Een campagne van de papier- en kartonindustrie om op je handen te letten. Klinkt logisch, met machines vol messen en tanden. Maar zo vanzelfsprekend is dat niet, zegt Jelte Belshof van het Verbond Papier en Karton. ‘De machines zijn volgens de Arbo-coördinatoren niet het grootste probleem.’
Zo’n campagne lijkt mij toch geen overbodige luxe met al die grote productie- en verwerkingsmachines?
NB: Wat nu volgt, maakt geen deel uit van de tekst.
-- pv_equiv track=rewrite | github.com/MatviyPleskach/4mp1 | 8.py | smth
-- ===== SOURCE A (Python) =====
-- def smth(y,j):
--     mas=[]
--     for i in range(len(y)):
--         mas.append(y[i] - y[i-1])
--     mas.pop(0)
--     if j == 1:
--       return mas
--     else:
--       j-=1
--       return smth(mas, j)
-- ===== SOURCE B (Python) =====
-- def smth(y, j):
--     while True:
--         prev, rest = y[0], y[1:]   # IndexError on an empty list, as in A
--         mas = []
--         for v in rest:
--             mas.append(v - prev)
--             prev = v
--         if j == 1:
--             return mas
--         j -= 1
--         y = mas
-- ===== Notes on version B (the rewrite author's own statement) =====
-- stated objective: simpler
-- what changed: A builds each difference pass by indexing over range(len(y)) with a wraparound y[i]-y[i-1] term that it then deletes via pop(0), and drives the j repetitions by recursion; B computes each pass with a running-previous accumulator over y[1:] (no indexing, no wraparound element, no pop) and repeats it with a while loop that decrements j in place.
import Mathlib
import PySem

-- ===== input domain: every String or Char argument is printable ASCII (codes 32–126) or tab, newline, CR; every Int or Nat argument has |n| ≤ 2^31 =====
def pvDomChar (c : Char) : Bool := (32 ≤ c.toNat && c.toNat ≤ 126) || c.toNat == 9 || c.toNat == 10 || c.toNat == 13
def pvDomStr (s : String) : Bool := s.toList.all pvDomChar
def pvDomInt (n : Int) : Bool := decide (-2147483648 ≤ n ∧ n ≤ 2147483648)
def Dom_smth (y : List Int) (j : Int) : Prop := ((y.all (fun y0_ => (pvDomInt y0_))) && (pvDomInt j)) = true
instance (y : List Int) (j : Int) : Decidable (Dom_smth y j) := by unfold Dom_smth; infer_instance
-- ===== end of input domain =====

-- B replaces A's per-pass wraparound-index build plus pop(0) and its recursion on j by a
-- running-previous accumulator pass over y[1:] driven by a while loop; simpler, same cost.

-- ===== PORT A =====
def smth (y : List Int) (j : Int) : List Int :=
  -- mas = []; for i in range(len(y)): mas.append(y[i] - y[i-1])
  let mas := (List.range y.length).map
    (fun (i : Nat) => (PySem.List.pyGet? y (i : Int)).getD 0 - (PySem.List.pyGet? y ((i : Int) - 1)).getD 0)
  -- mas.pop(0)  (IndexError on empty mas → outside Pre_; port returns [])
  match h : PySem.List.pop? mas 0 with
  | none => []
  | some r =>
    if j == 1 then r.2
    else smth r.2 (j - 1)
termination_by y.length
decreasing_by
  have hl := PySem.List.length_of_pop?_eq_some _ h
  simp only [mas, List.length_map, List.length_range] at hl
  omega

-- ===== PORT B =====
-- the inner 'for v in rest' accumulator loop of Source B (helper; its length lemma is cited by
-- the termination proof below)
def passB (rest : List Int) (acc : List Int) (prev : Int) : List Int × Int :=
  rest.foldl (fun (st : List Int × Int) v => (st.1 ++ [v - st.2], v)) (acc, prev)

lemma passB_length : ∀ (rest acc : List Int) (prev : Int),
    (passB rest acc prev).1.length = acc.length + rest.length := by
  intro rest
  induction rest with
  | nil => simp [passB]
  | cons v vs ih =>
    intro acc p
    simp only [passB, List.foldl_cons] at ih ⊢
    rw [ih]
    simp [List.length_append]
    omega

def smth_alt (y : List Int) (j : Int) : List Int :=
  -- while True: prev, rest = y[0], y[1:]; …
  match y with
  | [] => []  -- y[0] raises IndexError (outside Pre_)
  | prev :: rest =>
    -- mas = []; for v in rest: mas.append(v - prev); prev = v
    let mas := (passB rest [] prev).1
    if j == 1 then mas
    else smth_alt mas (j - 1)   -- j -= 1; y = mas; loop again
termination_by y.length
decreasing_by
  simp only [passB_length, List.length_nil, List.length_cons]
  omega

-- ===== PRECONDITION & SPEC =====
-- Pre_ admits exactly the inputs on which the Pythons return: otherwise the working list
-- becomes empty before j reaches 1 (or j < 1 shrinks it away) and both raise IndexError.
def Pre_smth (y : List Int) (j : Int) : Prop := 1 ≤ j ∧ j ≤ (y.length : Int)
instance (y : List Int) (j : Int) : Decidable (Pre_smth y j) := by unfold Pre_smth; infer_instance
def pvWitness_smth : List Int × Int := ([3, 1, 4, 1, 5], 2)

def Spec_smth (y : List Int) (j : Int) (out : List Int) : Prop := out = smth_alt y j
instance (y : List Int) (j : Int) (out : List Int) : Decidable (Spec_smth y j out) := by unfold Spec_smth; infer_instance

-- ===== CLAIM (what is proved, stated in full; the proofs are below) =====
def Claim_equal_smth : Prop := ∀ (y : List Int) (j : Int), Dom_smth y j → Pre_smth y j → Spec_smth y j (smth y j)

-- ===== LEMMAS AND PROOFS =====

-- one successive-difference pass
def dstep (y : List Int) : List Int := List.zipWith (fun a b => b - a) y y.tail

lemma dstep_length (y : List Int) : (dstep y).length = y.length - 1 := by
  simp [dstep, List.length_tail]

-- A's pass (build with wraparound index, pop index 0) yields exactly dstep y on nonempty y
lemma popA_eq_dstep (y : List Int) (hy : y ≠ []) :
    PySem.List.pop? ((List.range y.length).map
      (fun (i : Nat) => (PySem.List.pyGet? y (i : Int)).getD 0 - (PySem.List.pyGet? y ((i : Int) - 1)).getD 0)) 0
    = some ((PySem.List.pyGet? y 0).getD 0 - (PySem.List.pyGet? y (-1)).getD 0, dstep y) := by
  have hn : 0 < y.length := List.length_pos_iff.mpr hy
  have hmas : (List.range y.length).map
      (fun (i : Nat) => (PySem.List.pyGet? y (i : Int)).getD 0 - (PySem.List.pyGet? y ((i : Int) - 1)).getD 0)
      = ((PySem.List.pyGet? y 0).getD 0 - (PySem.List.pyGet? y (-1)).getD 0) :: dstep y := by
    apply List.ext_getElem
    · simp [dstep, List.length_tail]; omega
    · intro k hk hk'
      rcases k with _ | k
      · simp [List.getElem_range, PySem.List.pyGet?_zero]
      · have hk1 : k + 1 < y.length := by simpa using hk
        have hkl : k < y.length := by omega
        have hkt : k < y.tail.length := by simp [List.length_tail]; omega
        simp only [List.getElem_map, List.getElem_range, List.getElem_cons_succ, dstep,
          List.getElem_zipWith]
        have h1 : PySem.List.pyGet? y ((k + 1 : Nat) : Int) = some y[k + 1] := by
          rw [PySem.List.pyGet?_natCast]; simp [hk1]
        have h2 : PySem.List.pyGet? y (((k + 1 : Nat) : Int) - 1) = some y[k] := by
          have he : (((k + 1 : Nat) : Int) - 1) = ((k : Nat) : Int) := by push_cast; ring
          rw [he, PySem.List.pyGet?_natCast]
          simp [hkl]
        rw [h1, h2]
        simp [List.getElem_tail]
  rw [hmas, PySem.List.pop?_zero_cons]

lemma smth_unfold (y : List Int) (j : Int) (hy : y ≠ []) :
    smth y j = if j == 1 then dstep y else smth (dstep y) (j - 1) := by
  have hpop := popA_eq_dstep y hy
  rw [smth]
  split
  next h => rw [hpop] at h; cases h
  next r h => rw [hpop] at h; cases h; rfl

-- B's accumulator pass yields exactly dstep y
lemma foldB_eq_dstep : ∀ (rest acc : List Int) (prev : Int),
    (passB rest acc prev).1 = acc ++ dstep (prev :: rest) := by
  intro rest
  induction rest with
  | nil => simp [passB, dstep]
  | cons v vs ih =>
    intro acc prev
    simp only [passB, List.foldl_cons] at ih ⊢
    rw [ih]
    simp [dstep, List.append_assoc]

lemma smth_alt_unfold (prev : Int) (rest : List Int) (j : Int) :
    smth_alt (prev :: rest) j
      = if j == 1 then dstep (prev :: rest) else smth_alt (dstep (prev :: rest)) (j - 1) := by
  rw [smth_alt]
  simp only [foldB_eq_dstep rest [] prev, List.nil_append]

lemma smth_eq_alt : ∀ (n : Nat) (y : List Int) (j : Int),
    j = (n : Int) + 1 → j ≤ (y.length : Int) → smth y j = smth_alt y j := by
  intro n
  induction n with
  | zero =>
    intro y j hj hlen
    have hj1 : j = 1 := by push_cast at hj; omega
    match y with
    | [] => simp at hlen; omega
    | prev :: rest =>
      rw [smth_unfold (prev :: rest) j (by simp), smth_alt_unfold prev rest j]
      simp [hj1]
  | succ m ih =>
    intro y j hj hlen
    match y with
    | [] => simp at hlen; omega
    | prev :: rest =>
      rw [smth_unfold (prev :: rest) j (by simp), smth_alt_unfold prev rest j]
      have hne : (j == 1) = false := by
        simp only [beq_eq_false_iff_ne]
        push_cast at hj; omega
      simp only [hne, Bool.false_eq_true, if_false]
      have hdl := dstep_length (prev :: rest)
      have hlen' : j - 1 ≤ ((dstep (prev :: rest)).length : Int) := by
        simp only [hdl, List.length_cons]
        simp only [List.length_cons] at hlen
        push_cast at hlen ⊢
        omega
      exact ih (dstep (prev :: rest)) (j - 1) (by push_cast at hj ⊢; omega) hlen'

-- ===== VERDICT (by name: the statement is the Claim_ definition above) =====
theorem smth_spec : Claim_equal_smth := by
  intro y j _ hpre
  obtain ⟨h1, h2⟩ := hpre
  unfold Spec_smth
  exact smth_eq_alt (j.toNat - 1) y j (by omega) h2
‘Dat zou je als leek misschien denken, maar de afgelopen jaren is er zoveel gedaan aan bescherming rondom machines, dat werknemers nauwelijks meer in de buurt kunnen komen van gevaarlijke delen. Toen wij het idee van een handletselcampagne voorstelden, kregen we dat ook meteen van onze Arbo-coördinatoren te horen.’
Waarom dan toch zo’n actie?
‘De brancheorganisaties in onze sector houden al tien, twintig jaar cijfers bij over het aantal ongevallen op het werk. Toen wij daar vorig jaar eens naar gingen kijken vanuit de vraag: welk type letsel komt nu het meest voor, zagen we dat het voor zo’n 40 procent ging om allerlei verschillende soorten handletsel. Dat kan gaan om snijden aan een scherp deel, maar ook om problemen met chemische stoffen zoals gemorste drukinkt. Of werknemers die tijdens onderhoudswerk met hun handschoen vast kwamen te zitten en zo letsel op liepen. Dat klinkt tegenstrijdig, maar soms is het dus veiliger om juist geen handschoen aan te hebben.’
'Soms is het veiliger om juist geen handschoenen aan te hebben'
Wat vindt de achterban er van?
‘De eerste reacties die we kregen waren meteen heel enthousiast. Ik heb veel positieve mailtjes van bedrijven gekregen over de folders, de posters en het andere voorlichtingsmateriaal. Als ik zie dat het merendeel van bij ons aangesloten bedrijven mee doet, ben ik daar wel trots op. Daar doen we het tenslotte voor.’
À propos, over ‘we’ gesproken, wie bedoelt u daar dan mee?
‘Dit is een campagne van de hele sector. Het is bedacht en uitgerold vanuit het Verbond Papier en Karton, waarin de brancheorganisaties VNP, Kartoflex en CBA samenwerken met vakbonden FNV en CNV. We hebben de campagne verder ontwikkeld met een reclamebureau om de goede strategie en toon te bepalen. Dat was erg belangrijk.’
Welke tips heeft u voor brancheorganisaties die nu geïnspireerd raken?
‘Ik kan zeggen wat voor ons goed werkte: wij waren goed voorbereid. Ik denk dat wij dicht op de Arbo-coördinatoren zitten, we zien en spreken ze vaak. Daardoor weten we goed wat de behoeften zijn en dat konden we onderbouwen met statistieken. In de campagnewerkgroep zaten niet alleen Arbo-mensen, maar ook personeelsleden uit de verschillende bedrijven die weten hoe er bij hen op de werkvloer wordt gecommuniceerd, zodat we daarop aan konden sluiten. Daar hebben we veel aan gehad.’
Hoe nu verder, komen er meer campagnes?
‘We kregen al snel uit onze achterban te horen dat daar meer ideeën leven voor voorlichting. Zo werden campagnes geopperd met werken met heftrucks als thema en over valrisico. Dingen die op zich goed geregeld zijn, maar waar je op de werkvloer aandacht aan moet besteden omdat je altijd voorzichtig moet blijven.’